-- pv_equiv track=rewrite | github.com/AdithyaWijewickrama/OmiGame | backend/CardPack.py | decs
-- ===== SOURCE A (Python) =====
-- cards = ['7', '8', '9', '10', 'jack', 'queen', 'king', 'ace']
--
-- def decs(s):
--     """
--     decsending order of cards
--     :param s:
--     :return:
--     """
--     d = cards[::-1]
--     r = []
--     i = 0
--     for v in d:
--         if v in s:
--             r.append(v)
--             i += 1
--     return r
-- ===== SOURCE B (Python) =====
-- cards = ['7', '8', '9', '10', 'jack', 'queen', 'king', 'ace']
--
-- def decs(s):
--     present = set(s) & set(cards)
--     return sorted(present, key=cards.index, reverse=True)
-- ===== Notes on version B (the rewrite author's own statement) =====
-- stated objective: idiomatic
-- what changed: Instead of scanning the reversed master list and appending members of s, B intersects set(s) with set(cards) and sorts that input-derived set by master-list rank in reverse.
import Mathlib
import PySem

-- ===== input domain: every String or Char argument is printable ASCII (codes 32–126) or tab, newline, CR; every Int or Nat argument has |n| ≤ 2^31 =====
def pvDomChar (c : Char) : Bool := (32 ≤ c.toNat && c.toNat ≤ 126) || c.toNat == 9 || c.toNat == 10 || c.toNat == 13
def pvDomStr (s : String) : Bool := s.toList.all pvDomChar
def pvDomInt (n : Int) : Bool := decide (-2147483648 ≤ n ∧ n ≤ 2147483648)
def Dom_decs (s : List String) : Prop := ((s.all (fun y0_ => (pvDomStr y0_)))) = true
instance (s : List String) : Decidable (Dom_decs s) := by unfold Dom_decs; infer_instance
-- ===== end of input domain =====

-- ===== PORT A =====
-- B changes the strategy: A scans the reversed fixed master list; B sorts set(s) & set(cards) by rank (idiomatic; not faster).
def cardsL : List String := ["7", "8", "9", "10", "jack", "queen", "king", "ace"]

-- d = cards[::-1]; r = []; i = 0; for v in d: if v in s: r.append(v); i += 1; return r
def decs (s : List String) : List String :=
  let d : List String := (PySem.List.slice? cardsL none none (-1)).getD []  -- step -1 never yields none
  (d.foldl (fun (st : List String × Int) v =>
      if v ∈ s then (st.1 ++ [v], st.2 + 1) else st) ([], 0)).1

-- ===== PORT B =====
-- present = set(s) & set(cards); return sorted(present, key=cards.index, reverse=True)
-- cards.index is exact as (index? cardsL v).getD 0: every element of present is in cardsL, so index? is some.
def decs_alt (s : List String) : List String :=
  let present : PySem.Set String := PySem.Set.inter (PySem.Set.ofList s) (PySem.Set.ofList cardsL)
  PySem.List.sorted present (fun v => (PySem.List.index? cardsL v).getD 0) true

-- ===== PRECONDITION & SPEC =====
def Spec_decs (s : List String) (out : List String) : Prop := out = decs_alt s
instance (s : List String) (out : List String) : Decidable (Spec_decs s out) := by unfold Spec_decs; infer_instance

-- ===== CLAIM (what is proved, stated in full; the proofs are below) =====
def Claim_equal_decs : Prop := ∀ (s : List String), Dom_decs s → Spec_decs s (decs s)

-- ===== LEMMAS AND PROOFS =====

-- A's loop, reduced: it returns the reversed master list filtered by membership in s.
theorem decs_eq_filter (s : List String) :
    decs s = cardsL.reverse.filter (fun v => decide (v ∈ s)) := by
  unfold decs
  rw [PySem.List.slice?_none_none_neg_one]
  simp only [Option.getD_some]
  have hfun : (fun (st : List String × Int) v =>
      if v ∈ s then (st.1 ++ [v], st.2 + 1) else st)
      = (fun (st : List String × Int) v =>
        ((if v ∈ s then st.1 ++ [v] else st.1), (if v ∈ s then st.2 + 1 else st.2))) := by
    funext st v; by_cases h : v ∈ s <;> simp [h]
  rw [hfun,
    PySem.List.foldl_prod_mk
      (f := fun (acc : List String) v => if v ∈ s then acc ++ [v] else acc)
      (g := fun (acc : Int) v => if v ∈ s then acc + 1 else acc)]
  show cardsL.reverse.foldl (fun acc v => if v ∈ s then acc ++ [v] else acc) [] = _
  rw [PySem.List.foldl_append_ite_eq_filter, List.nil_append]

theorem decs_alt_eq_filter (s : List String) :
    decs_alt s = cardsL.reverse.filter (fun v => decide (v ∈ s)) := by
  unfold decs_alt
  apply PySem.List.sorted_rev_eq_of_perm_of_pairwise_gt
  · -- permutation: both are nodup with the same membership
    rw [List.perm_ext_iff_of_nodup]
    · intro x
      simp [List.mem_filter, PySem.Set.mem_inter, PySem.Set.mem_ofList, And.comm]
    · exact List.Nodup.filter _ (by decide : cardsL.reverse.Nodup)
    · exact PySem.Set.nodup_inter _ _ (PySem.Set.nodup_ofList s)
  · -- strictly decreasing rank along the filtered reversed master list
    exact List.Pairwise.sublist List.filter_sublist (by decide)

-- ===== VERDICT (by name: the statement is the Claim_ definition above) =====
theorem decs_spec : Claim_equal_decs := by
  intro s _
  unfold Spec_decs
  rw [decs_eq_filter, decs_alt_eq_filter]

● WORK ITEM
Starting at the line with "funext st v;" and ending at the line with "rw [PySem.List.foldl_append_ite_eq_filter, List.nil_append]", print each line of the listing above exactly, with no other lines.

● ANSWER TO THIS PROBLEM
    funext st v; by_cases h : v ∈ s <;> simp [h]
  rw [hfun,
    PySem.List.foldl_prod_mk
      (f := fun (acc : List String) v => if v ∈ s then acc ++ [v] else acc)
      (g := fun (acc : Int) v => if v ∈ s then acc + 1 else acc)]
  show cardsL.reverse.foldl (fun acc v => if v ∈ s then acc ++ [v] else acc) [] = _
  rw [PySem.List.foldl_append_ite_eq_filter, List.nil_append]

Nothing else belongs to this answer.